O nível 5 é semelhante ao nível 4, ou seja, a paridade é calculada em um setor, mas repartida pelo conjunto dos discos do cluster:



Disco 1
Bloco 1
Bloco 4
Paridade 7+8+9
Disco 2
Bloco 2
Paridade 4+5+6
Bloco 7
Disco 3
Bloco 3
Bloco 5
Bloco 8
Disco 4
Paridade 1+2+3
Bloco 6
Bloco 9


Desta maneira, o RAID 5 melhora amplamente o acesso aos dados, tanto em leitura quanto em escrita, porque o acesso aos bits de paridade está repartido nos diferentes discos do cluster.

O RAID-5 permite obter desempenhos muito próximos dos obtidos com o RAID-0, garantindo ao mesmo tempo uma tolerância às avarias bastante elevada, é a razão pela qual é um dos RAID mais interessantes em termos de desempenho e de fiabilidade:


Nota
Sendo o espaço disco útil num cluster de n discos iguais a n-1 discos, é interessante ter um grande número de discos para rentabilizar o RAID-5

Nível RAID 6

O nível 6 foi acrescentado aos níveis definidos por Berkeley. Ele define a utilização de 2 funções de paridade e, assim, o tem o seu armazenamento em dois discos dedicados. Este nível garante a redundância em caso de pane simultânea de dois discos. Isto significa que são necessários pelo menos 4 discos para instalar um sistema RAID-6.

Quais os critérios para escolher um sistema de proteção RAID

As soluções RAID preferidas são geralmente a RAID de nível 1 e a RAID de nível 5. Mas, saiba que, a escolha de uma solução RAID obedece a três critérios:


A segurança: as soluções RAID 1 e 5 oferecem ambas um nível de segurança elevado, contudo o método de reconstrução dos discos varia entre as duas soluções. No caso de pane do sistema, a RAID 5 reconstitui o disco que falta a partir das informações armazenadas nos outros discos, enquanto RAID 1 opera uma cópia disco a disco.

O desempenho: a solução RAID 1 oferece melhor desempenho do que a RAID 5 em leitura, mas sofre nas operações de escrita.

O custo: o custo está diretamente ligado à capacidade de armazenamento que deve ser aplicada para ter uma certa capacidade efetiva.

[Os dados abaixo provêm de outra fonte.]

-- unsorted case: decimate_alt recurses through the same half-drop as A
theorem pvAltStep (d : List Int) (h : ¬ d.Pairwise (· ≤ ·)) :
    decimate_alt d = decimate_alt (d.drop (d.length / 2)) := by
  have hn2 : 2 ≤ d.length := by
    by_contra hc
    exact h (pvShortPairwise d (by omega))
  set n := d.length with hn
  set half := n / 2 with hhalf
  have hhalf1 : 1 ≤ half := by omega
  have hhalfn : half < n := by omega
  set d' := d.drop half with hd'
  have hn' : d'.length = n - half := by rw [hd', List.length_drop]
  set f := lastDescent d with hfdef
  have hb := pvLastDescentBounds d
  have hf1 : 1 ≤ f := by
    rcases lt_or_ge f 1 with hlt | hge
    · exfalso
      exact h (by simpa using (pvChar d 0).1 (by omega))
    · exact hge
  have hfn : f < (n : Int) := by
    have : max 1 (n : Int) = (n : Int) := by omega
    omega
  set f' := lastDescent d' with hf'def
  have hb' := pvLastDescentBounds d'
  -- f' = max (f - half) 0
  have hf'eq : f' = max (f - (half : Int)) 0 := by
    have hmt : max (f - (half : Int)) 0 = (((f - (half : Int)).toNat : Nat) : Int) := by omega
    apply le_antisymm
    · rw [hmt]
      apply (pvChar d' (f - (half : Int)).toNat).2
      rw [hd', List.drop_drop]
      apply (pvChar d (half + (f - (half : Int)).toNat)).1
      push_cast
      omega
    · have hp' : (d'.drop f'.toNat).Pairwise (· ≤ ·) := by
        apply (pvChar d' f'.toNat).1
        omega
      rw [hd', List.drop_drop] at hp'
      have := (pvChar d (half + f'.toNat)).2 hp'
      push_cast at this
      omega
  -- compute A-side index: one unfold of the halving loop
  have hfuel : halveIdx n (n : Int) f 0 = halveIdx (f.toNat + 1) (n : Int) f 0 := by
    apply pvHalveFuel n.succ n (f.toNat + 1) (n : Int) f 0 (by omega) <;> omega
  have hstep0 : PySem.Int.floordiv ((n : Int) - 0) 2 = (half : Int) := by
    rw [show (n : Int) - 0 = (n : Int) from by ring]
    rw [hhalf]
    exact_mod_cast PySem.Int.floordiv_natCast n 2
  have hunfold : halveIdx (f.toNat + 1) (n : Int) f 0 = halveIdx f.toNat (n : Int) f (half : Int) := by
    simp only [halveIdx, if_pos (show (0:Int) < f from by omega), hstep0, zero_add]
  unfold decimate_alt
  rw [← hfdef, ← hf'def, ← hn, hn', hfuel, hunfold]
  rcases le_or_gt f (half : Int) with hcase | hcase
  · -- the loop stops at half; d' is already sorted, so the B-side index is 0
    rw [pvHalveStop _ _ _ _ (by omega)]
    have hf'0 : f' = 0 := by omega
    rw [hf'0, pvHalveStop _ _ _ _ (by omega)]
    rw [show ((half : Nat) : Int) = ((half : Nat) : Int) from rfl, PySem.List.slice_from_natCast]
    rw [show (0 : Int) = ((0 : Nat) : Int) from rfl, PySem.List.slice_from_natCast]
    simp [hd']
  · -- shift the remaining loop by half; it coincides with the loop on d'
    have hf'v : f' = f - (half : Int) := by omega
    have e1 : (n : Int) = ((n - half : Nat) : Int) + (half : Int) := by omega
    have e2 : f = f' + (half : Int) := by omega
    have hsh : halveIdx f.toNat (n : Int) f ((half : Nat) : Int) =
        ((half : Nat) : Int) + halveIdx f.toNat ((n - half : Nat) : Int) f' 0 := by
      have hs := pvHalveShift f.toNat ((n - half : Nat) : Int) f' 0 ((half : Nat) : Int)
      rw [zero_add] at hs
      rw [← e1, ← e2] at hs
      exact hs
    rw [hsh]
    have hfuel2 : halveIdx f.toNat ((n - half : Nat) : Int) f' 0 =
        halveIdx (n - half) ((n - half : Nat) : Int) f' 0 := by
      apply pvHalveFuel f.toNat f.toNat (n - half) ((n - half : Nat) : Int) f' 0  (by omega) <;> omega
    rw [hfuel2]
    set J := halveIdx (n - half) ((n - half : Nat) : Int) f' 0 with hJ
    have hJb := pvHalveBounds (n - half) ((n - half : Nat) : Int) f' 0 (le_refl 0) (by positivity) (by omega)
    have eJ : (half : Int) + J = ((half + J.toNat : Nat) : Int) := by push_cast; omega
    have eJ2 : J = ((J.toNat : Nat) : Int) := by omega
    rw [eJ, PySem.List.slice_from_natCast, eJ2, PySem.List.slice_from_natCast]
    rw [hd', List.drop_drop, Int.toNat_natCast]
-- one insertion adds exactly the inserted word to the stored set
theorem pvInsert_look (term : List Bool) (children : List (PySem.Dict Char Nat)) (w : List Char)
    (hI : pvTInv term children) :
    pvTInv (pvInsertB term children 0 w).1 (pvInsertB term children 0 w).2 ∧
    ∀ ds, (pvLookFrom (pvInsertB term children 0 w).1 (pvInsertB term children 0 w).2 0 ds = true ↔
      (pvLookFrom term children 0 ds = true ∨ ds = w)) := by
  obtain ⟨hlen, hpos, h1, h2⟩ := hI
  obtain ⟨c1, c2, c3, c4, c5, c6, f, hf, hflt, hterm⟩ :=
    pvInsertB_spec w term children 0 hlen hpos h1 h2
  have hXlen : (term ++ List.replicate ((pvInsertB term children 0 w).2.length - children.length) false).length =
      (pvInsertB term children 0 w).2.length := by
    simp [hlen]
    omega
  have hgetX : ∀ x, (pvInsertB term children 0 w).1.getD x false =
      (if x = f then true else if x < children.length then term.getD x false else false) := by
    intro x
    rw [hterm]
    by_cases hx : x = f
    · subst hx
      rw [if_pos rfl, pvGetD_set_self _ _ _ _ (by omega)]
    · rw [if_neg hx, pvGetD_set_ne _ _ _ _ _ hx]
      by_cases hxL : x < children.length
      · rw [if_pos hxL, List.getD_eq_getElem?_getD, List.getElem?_append_left (by omega),
          ← List.getD_eq_getElem?_getD]
      · rw [if_neg hxL, List.getD_eq_getElem?_getD, List.getElem?_append_right (by omega),
          ← List.getD_eq_getElem?_getD, pvGetD_replicate]
  refine ⟨⟨c1, by omega, c5, c6⟩, ?_⟩
  intro ds
  constructor
  · intro h
    cases hfol : pvFollow (pvInsertB term children 0 w).2 0 ds with
    | none => rw [pvLookFrom_none _ _ _ _ hfol] at h; exact absurd h (by simp)
    | some x =>
      rw [pvLookFrom_some _ _ _ _ _ hfol] at h
      by_cases hx : x = f
      · subst hx
        right
        exact pvFollow_root_inj (pvInsertB term children 0 w).2 c5 c6 ds.length ds w x
          (le_refl _) hfol hf
      · rw [hgetX, if_neg hx] at h
        by_cases hxL : x < children.length
        · rw [if_pos hxL] at h
          left
          have hold : pvFollow children 0 ds = some x :=
            pvFollow_origin children (pvInsertB term children 0 w).2 children.length rfl h1 c4
              ds 0 x hpos hfol hxL
          rw [pvLookFrom_some _ _ _ _ _ hold]
          exact h
        · rw [if_neg hxL] at h
          exact absurd h (by simp)
  · intro h
    rcases h with h | rfl
    · cases hfol : pvFollow children 0 ds with
      | none => rw [pvLookFrom_none _ _ _ _ hfol] at h; exact absurd h (by simp)
      | some x =>
        rw [pvLookFrom_some _ _ _ _ _ hfol] at h
        have hxL : x < term.length := by
          by_contra hc
          rw [List.getD_eq_getElem?_getD, List.getElem?_eq_none (by omega)] at h
          exact absurd h (by simp)
        have hnew := pvFollow_preserve children (pvInsertB term children 0 w).2 c3 ds 0 x hfol
        rw [pvLookFrom_some _ _ _ _ _ hnew, hgetX]
        by_cases hx : x = f
        · rw [if_pos hx]
        · rw [if_neg hx, if_pos (by omega)]
          exact h
    · rw [pvLookFrom_some _ _ _ _ _ hf, hgetX, if_pos rfl]
-- pv_equiv track=rewrite | github.com/Clinical-Genomics/scout | scout/parse/variant/clnsig.py | parse_clnsig_low_penetrance
-- ===== SOURCE A (Python) =====
-- from typing import Dict, List, Optional, Union
--
-- def parse_clnsig_low_penetrance(sig_groups: List[str]) -> List[str]:
--     """If 'low_penetrance' is among the clnsig terms of an array, the term gets appended to the term immediately before in the array."""
--     result = []
--     for sig in sig_groups:
--         if sig == "low_penetrance" and result:
--             result[-1] += f",{sig}"
--         else:
--             result.append(sig)
--     return result
-- ===== SOURCE B (Python) =====
-- def parse_clnsig_low_penetrance(sig_groups):
--     """Detect maximal runs [group-opener, following 'low_penetrance' terms] with two
--     index pointers, then emit each run joined with commas."""
--     out = []
--     i = 0
--     n = len(sig_groups)
--     while i < n:
--         j = i + 1
--         while j < n and sig_groups[j] == "low_penetrance":
--             j += 1
--         out.append(",".join(sig_groups[i:j]))
--         i = j
--     return out
-- ===== Notes on version B (the rewrite author's own statement) =====
-- stated objective: alternative
-- what changed: Replaces A's fold that repeatedly mutates the last result string with a two-pointer run scan: each maximal run (opener plus following 'low_penetrance' terms) is located by index and emitted once via ','.join, so no result element is ever rewritten.
import Mathlib
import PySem

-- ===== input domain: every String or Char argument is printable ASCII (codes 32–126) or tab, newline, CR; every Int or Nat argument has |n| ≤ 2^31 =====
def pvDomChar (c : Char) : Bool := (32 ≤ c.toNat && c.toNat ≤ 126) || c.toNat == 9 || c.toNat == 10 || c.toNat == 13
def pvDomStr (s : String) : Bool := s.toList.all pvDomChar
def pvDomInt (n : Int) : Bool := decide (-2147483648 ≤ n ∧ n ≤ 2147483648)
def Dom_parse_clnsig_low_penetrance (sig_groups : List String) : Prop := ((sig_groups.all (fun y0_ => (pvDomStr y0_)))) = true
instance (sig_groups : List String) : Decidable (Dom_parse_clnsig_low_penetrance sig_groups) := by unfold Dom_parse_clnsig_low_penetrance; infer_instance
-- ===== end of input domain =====

-- B replaces A's fold that mutates the last result string with a two-pointer run
-- scan emitting each comma-joined run once (objective: alternative structure).

-- ===== PORT A =====
-- exact port of Python's str '+' (concatenation), via List Char so the kernel reduces it
def pvStrCat (a b : String) : String := String.ofList (a.toList ++ b.toList)

-- the body of A's for-loop: result[-1] += f",{sig}"  /  result.append(sig)
def pvStepA (result : List String) (sig : String) : List String :=
  if sig == "low_penetrance" && !result.isEmpty then
    result.dropLast ++ [pvStrCat (result.getLastD "") (pvStrCat "," sig)]
  else
    result ++ [sig]

def parse_clnsig_low_penetrance (sig_groups : List String) : List String :=
  sig_groups.foldl pvStepA []

-- ===== PORT B =====
-- Source B's outer while-loop: one step per run; the inner while computing j is the
-- takeWhile/dropWhile split of the tail at the 'low_penetrance' predicate.
def parse_clnsig_low_penetrance_alt : List String → List String
  | [] => []
  | x :: rest =>
    PySem.Str.join "," (x :: rest.takeWhile (· == "low_penetrance"))
      :: parse_clnsig_low_penetrance_alt (rest.dropWhile (· == "low_penetrance"))
  termination_by l => l.length
  decreasing_by
    exact Nat.lt_succ_of_le (List.length_dropWhile_le _ _)

-- ===== PRECONDITION & SPEC =====
def Spec_parse_clnsig_low_penetrance (sig_groups : List String) (out : List String) : Prop := out = parse_clnsig_low_penetrance_alt sig_groups
instance (sig_groups : List String) (out : List String) : Decidable (Spec_parse_clnsig_low_penetrance sig_groups out) := by unfold Spec_parse_clnsig_low_penetrance; infer_instance

-- ===== CLAIM (what is proved, stated in full; the proofs are below) =====
def Claim_equal_parse_clnsig_low_penetrance : Prop := ∀ (sig_groups : List String), Dom_parse_clnsig_low_penetrance sig_groups → Spec_parse_clnsig_low_penetrance sig_groups (parse_clnsig_low_penetrance sig_groups)

-- ===== LEMMAS AND PROOFS =====

-- A's step on a nonempty accumulator only touches the last element
theorem pvStepA_concat (acc : List String) (a x : String) :
    pvStepA (acc ++ [a]) x = acc ++ pvStepA [a] x := by
  by_cases h : x = "low_penetrance"
  · simp [pvStepA, h]
  · simp [pvStepA, h]

-- hence A's whole fold from a singleton accumulator never touches a prefix
theorem pvFoldA_concat (xs : List String) (acc : List String) (a : String) :
    xs.foldl pvStepA (acc ++ [a]) = acc ++ xs.foldl pvStepA [a] := by
  induction xs generalizing acc a with
  | nil => simp
  | cons x xs ih =>
    rw [List.foldl_cons, List.foldl_cons, pvStepA_concat]
    by_cases h : x = "low_penetrance"
    · have hx : pvStepA [a] x = [pvStrCat a (pvStrCat "," x)] := by simp [pvStepA, h]
      rw [hx]; exact ih acc _
    · have hx : pvStepA [a] x = [a] ++ [x] := by simp [pvStepA, h]
      rw [hx, ← List.append_assoc, ih (acc ++ [a]) x, ih [a] x, List.append_assoc]

-- A's first loop iteration just seeds the accumulator with the head
theorem pvFoldA_nil_cons (y : String) (ys : List String) :
    (y :: ys).foldl pvStepA [] = ys.foldl pvStepA [y] := by
  rw [List.foldl_cons]
  simp [pvStepA]

-- gluing a run: ','.join absorbs a piece already comma-concatenated on the left
theorem chars_join_merge (sep p q : List Char) (rest : List (List Char)) :
    PySem.Chars.join sep ((p ++ sep ++ q) :: rest)
      = PySem.Chars.join sep (p :: q :: rest) := by
  cases rest with
  | nil => simp [PySem.Chars.join_singleton, PySem.Chars.join_cons_cons]
  | cons r rs => simp [PySem.Chars.join_cons_cons]

theorem join_absorb (a l : String) (lps : List String) :
    PySem.Str.join "," (pvStrCat a (pvStrCat "," l) :: lps)
      = PySem.Str.join "," (a :: l :: lps) := by
  apply String.toList_inj.mp
  simp only [PySem.Str.toList_join, List.map_cons, pvStrCat, String.toList_ofList]
  rw [← List.append_assoc, chars_join_merge]

-- A's fold consumes a 'low_penetrance' run by comma-extending its single accumulator
theorem pvFoldA_lp (lps : List String) (hlp : ∀ s ∈ lps, s = "low_penetrance")
    (a : String) (xs : List String) :
    (lps ++ xs).foldl pvStepA [a] = xs.foldl pvStepA [PySem.Str.join "," (a :: lps)] := by
  induction lps generalizing a with
  | nil =>
    have hja : PySem.Str.join "," [a] = a := by
      apply String.toList_inj.mp
      simp [PySem.Str.toList_join, PySem.Chars.join_singleton]
    rw [List.nil_append, hja]
  | cons l ls ih =>
    have hl : l = "low_penetrance" := hlp l (by simp)
    have hstep : pvStepA [a] l = [pvStrCat a (pvStrCat "," l)] := by
      simp [pvStepA, hl]
    rw [List.cons_append, List.foldl_cons, hstep,
      ih (fun s hs => hlp s (by simp [hs])) (pvStrCat a (pvStrCat "," l)), join_absorb]

-- main equivalence, following B's run-recursion
theorem pvFoldA_eq_alt (xs : List String) :
    xs.foldl pvStepA [] = parse_clnsig_low_penetrance_alt xs := by
  induction xs using parse_clnsig_low_penetrance_alt.induct with
  | case1 => rw [parse_clnsig_low_penetrance_alt]; rfl
  | case2 x rest ih =>
    rw [parse_clnsig_low_penetrance_alt, pvFoldA_nil_cons]
    have hlp : ∀ s ∈ rest.takeWhile (· == "low_penetrance"), s = "low_penetrance" := by
      intro s hs
      simpa using List.mem_takeWhile_imp (l := rest) (p := (· == "low_penetrance")) hs
    have key : rest.foldl pvStepA [x]
        = (rest.dropWhile (· == "low_penetrance")).foldl pvStepA
            [PySem.Str.join "," (x :: rest.takeWhile (· == "low_penetrance"))] := by
      conv_lhs => rw [← List.takeWhile_append_dropWhile (p := (· == "low_penetrance")) (l := rest)]
      exact pvFoldA_lp _ hlp x _
    rw [key]
    have hhead := List.head?_dropWhile_not (· == "low_penetrance") rest
    generalize hzs : rest.dropWhile (· == "low_penetrance") = zs at ih hhead ⊢
    cases zs with
    | nil =>
      rw [show parse_clnsig_low_penetrance_alt [] = [] from by rw [parse_clnsig_low_penetrance_alt]]
      rfl
    | cons y ys =>
      have hy : (y == "low_penetrance") = false := by
        simp [List.head?] at hhead
        simpa using hhead
      have hstep : pvStepA
          [PySem.Str.join "," (x :: rest.takeWhile (· == "low_penetrance"))] y
          = [PySem.Str.join "," (x :: rest.takeWhile (· == "low_penetrance"))] ++ [y] := by
        simp [pvStepA, hy]
      rw [List.foldl_cons, hstep, pvFoldA_concat, ← pvFoldA_nil_cons, ih]
      rfl

-- ===== VERDICT (by name: the statement is the Claim_ definition above) =====
theorem parse_clnsig_low_penetrance_spec : Claim_equal_parse_clnsig_low_penetrance := by
  intro sig_groups _
  unfold Spec_parse_clnsig_low_penetrance parse_clnsig_low_penetrance
  exact pvFoldA_eq_alt sig_groups
-- pv_equiv track=rewrite | github.com/erotokritoscy/compiler-ISA-explorer | workflow.py | generate_valid_param_combinations
-- ===== SOURCE A (Python) =====
-- from itertools import chain, combinations
--
-- def generate_valid_param_combinations(params, conflicts=[]):
--     def valid(combo):
--         for conflict in conflicts:
--             if all(p in combo for p in conflict):
--                 return False
--         return True
--
--     combos = chain.from_iterable(combinations(params, r) for r in range(len(params) + 1))
--     return [list(c) for c in combos if valid(c)]
-- ===== SOURCE B (Python) =====
-- def generate_valid_param_combinations(params, conflicts=[]):
--     # Build subsets grouped by size with a right-to-left Pascal-style fold:
--     # buckets[k] holds the size-k subsets of the processed suffix in
--     # index-lexicographic order (= itertools.combinations order).
--     buckets = [[[]]]
--     for p in reversed(params):
--         buckets = [buckets[0]] + [
--             [[p] + c for c in buckets[k - 1]]
--             + (buckets[k] if k < len(buckets) else [])
--             for k in range(1, len(buckets) + 1)
--         ]
--     return [
--         c
--         for bucket in buckets
--         for c in bucket
--         if not any(all(q in c for q in conf) for conf in conflicts)
--     ]
-- ===== Notes on version B (the rewrite author's own statement) =====
-- stated objective: alternative
-- what changed: Replaces the itertools chain-of-combinations powerset with a right-to-left Pascal-style fold that maintains size-bucketed subset lists (buckets[k] = size-k subsets of the suffix, in index-lexicographic order) and a single any/all filter, instead of per-size combination generation.
import Mathlib
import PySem

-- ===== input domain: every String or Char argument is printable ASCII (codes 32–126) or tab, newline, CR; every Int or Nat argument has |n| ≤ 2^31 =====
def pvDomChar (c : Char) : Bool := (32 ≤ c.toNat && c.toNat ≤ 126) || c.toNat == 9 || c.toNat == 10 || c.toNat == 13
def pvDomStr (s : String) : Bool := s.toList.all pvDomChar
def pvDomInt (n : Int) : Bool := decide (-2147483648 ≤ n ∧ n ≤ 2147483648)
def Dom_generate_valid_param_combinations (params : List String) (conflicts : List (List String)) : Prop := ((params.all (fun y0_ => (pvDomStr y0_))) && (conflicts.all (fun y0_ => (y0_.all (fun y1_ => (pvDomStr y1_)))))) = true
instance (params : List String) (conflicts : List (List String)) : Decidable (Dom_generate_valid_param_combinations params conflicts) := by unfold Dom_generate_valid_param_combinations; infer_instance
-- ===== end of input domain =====

-- B replaces the itertools powerset chain by a right-to-left Pascal-style fold that
-- builds the size-grouped subsets directly (objective: alternative, same cost).

-- ===== PORT A =====
-- itertools.combinations(xs, r): the size-r subsequences in index-lexicographic order
def pvCombinations (r : Nat) (xs : List String) : List (List String) :=
  match r, xs with
  | 0, _ => [[]]
  | _ + 1, [] => []
  | r + 1, x :: rest =>
      (pvCombinations r rest).map (fun c => x :: c) ++ pvCombinations (r + 1) rest

-- A's inner `valid`: loop over conflicts, return False on the first fully-contained one
def pvValidA (conflicts : List (List String)) (combo : List String) : Bool :=
  match conflicts with
  | [] => true
  | conflict :: rest =>
      if conflict.all (fun p => combo.contains p) then false
      else pvValidA rest combo

def generate_valid_param_combinations (params : List String) (conflicts : List (List String)) : List (List String) :=
  let combos := (List.range (params.length + 1)).flatMap (fun r => pvCombinations r params)
  combos.filter (fun c => pvValidA conflicts c)

-- ===== PORT B =====
-- Source B's fold: buckets[k] = size-k subsets of the processed suffix, in combination order
def pvBuckets (params : List String) : List (List (List String)) :=
  match params with
  | [] => [[[]]]
  | p :: rest =>
      let b := pvBuckets rest
      b.headD [] ::
        (List.range' 1 b.length).map (fun k =>
          ((b.getD (k - 1) []).map (fun c => p :: c)) ++
            (if k < b.length then b.getD k [] else []))

def generate_valid_param_combinations_alt (params : List String) (conflicts : List (List String)) : List (List String) :=
  (pvBuckets params).flatMap (fun bucket =>
    bucket.filter (fun c =>
      !(conflicts.any (fun conf => conf.all (fun q => c.contains q)))))

-- ===== PRECONDITION & SPEC =====
def Spec_generate_valid_param_combinations (params : List String) (conflicts : List (List String)) (out : List (List String)) : Prop := out = generate_valid_param_combinations_alt params conflicts
instance (params : List String) (conflicts : List (List String)) (out : List (List String)) : Decidable (Spec_generate_valid_param_combinations params conflicts out) := by unfold Spec_generate_valid_param_combinations; infer_instance

-- ===== CLAIM (what is proved, stated in full; the proofs are below) =====
def Claim_equal_generate_valid_param_combinations : Prop := ∀ (params : List String) (conflicts : List (List String)), Dom_generate_valid_param_combinations params conflicts → Spec_generate_valid_param_combinations params conflicts (generate_valid_param_combinations params conflicts)

-- ===== LEMMAS AND PROOFS =====

theorem pvCombinations_eq_nil {r : Nat} {xs : List String} (h : xs.length < r) :
    pvCombinations r xs = [] := by
  induction xs generalizing r with
  | nil => cases r with
    | zero => omega
    | succ r => rfl
  | cons x rest ih =>
      cases r with
      | zero => omega
      | succ r =>
          simp only [pvCombinations, List.append_eq_nil_iff, List.map_eq_nil_iff]
          constructor
          · exact ih (by simp at h; omega)
          · exact ih (by simp at h; omega)

theorem pvBuckets_eq (params : List String) :
    pvBuckets params =
      (List.range (params.length + 1)).map (fun r => pvCombinations r params) := by
  induction params with
  | nil => rfl
  | cons p rest ih =>
      have hlen : (pvBuckets rest).length = rest.length + 1 := by
        rw [ih]; simp
      show (pvBuckets rest).headD [] ::
          (List.range' 1 (pvBuckets rest).length).map (fun k =>
            (((pvBuckets rest).getD (k - 1) []).map (fun c => p :: c)) ++
              (if k < (pvBuckets rest).length then (pvBuckets rest).getD k [] else [])) = _
      rw [hlen, ih]
      have hrange : List.range (rest.length + 1 + 1) = 0 :: List.range' 1 (rest.length + 1) := by
        rw [List.range_eq_range', List.range'_succ]
      simp only [List.length_cons]
      rw [hrange]
      simp only [List.map_cons]
      congr 1
      · simp [List.range_eq_range', List.range'_succ, pvCombinations]
      · apply List.map_congr_left
        intro k hk
        rw [List.mem_range'_1] at hk
        obtain ⟨hk1, hk2⟩ := hk
        have hgetD : ∀ i, i < rest.length + 1 →
            ((List.range (rest.length + 1)).map (fun r => pvCombinations r rest)).getD i [] =
              pvCombinations i rest := by
          intro i hi
          simp [List.getD, hi]
        cases k with
        | zero => omega
        | succ k =>
            have h1 : k < rest.length + 1 := by omega
            simp only [Nat.add_sub_cancel]
            rw [hgetD k h1]
            show _ = pvCombinations (k + 1) (p :: rest)
            simp only [pvCombinations]
            congr 1
            by_cases h2 : k + 1 < rest.length + 1
            · rw [if_pos (by simpa using h2), hgetD (k + 1) h2]
            · rw [if_neg (by simpa using h2)]
              exact (pvCombinations_eq_nil (by omega)).symm

theorem pvValidA_eq (conflicts : List (List String)) (c : List String) :
    pvValidA conflicts c =
      !(conflicts.any (fun conf => conf.all (fun q => c.contains q))) := by
  induction conflicts with
  | nil => rfl
  | cons conf rest ih =>
      show (if conf.all (fun p => c.contains p) then false else pvValidA rest c) = _
      cases h : (conf.all fun p => c.contains p) with
      | true =>
          rw [if_pos rfl]
          simp only [List.any_cons]
          rw [h]
          simp
      | false =>
          rw [if_neg (by simp)]
          simp only [List.any_cons]
          rw [h, ih]
          simp

-- ===== VERDICT (by name: the statement is the Claim_ definition above) =====
theorem generate_valid_param_combinations_spec : Claim_equal_generate_valid_param_combinations := by
  intro params conflicts _
  show generate_valid_param_combinations params conflicts = _
  unfold generate_valid_param_combinations generate_valid_param_combinations_alt
  rw [pvBuckets_eq]
  have hvalid : (fun c => pvValidA conflicts c) =
      (fun c => !(conflicts.any (fun conf => conf.all (fun q => c.contains q)))) := by
    funext c; exact pvValidA_eq conflicts c
  rw [hvalid]
  rw [List.filter_flatMap]
  simp [List.flatMap_map]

A solução RAID 5 oferece um volume útil que representa 80 a 90% do volume atribuído (o resto serve evidentemente para o controle de erro). A solução RAID 1 oferece em contrapartida apenas um volume disponível, que representa 50% do volume total (já que as informações são duplicadas).

Como é Instalada uma solução RAID

Existem vários métodos para instalar uma solução RAID em um servidor: com um software, que geralmente é um driver do sistema operacional do computador capaz de criar um só volume lógico com vários discos SCSI ou IDE; o modo dito material usando matérias ditos DASD (Direct Access Stockage Device) que são unidades de armazenamento externas fornecidas com uma alimentação própria. Além disso, estes materiais são dotados de conectores que permitem a troca de discos quente (diz-se geralmente que este tipo de disco é hot swappable). Este material gerencia os seus próprios discos, de modo que é reconhecido como um disco SCSI standard; com os controladores de discos RAID que são cartões que se encaixam em slots PCI ou ISA e permitem controlar vários discos rígidos.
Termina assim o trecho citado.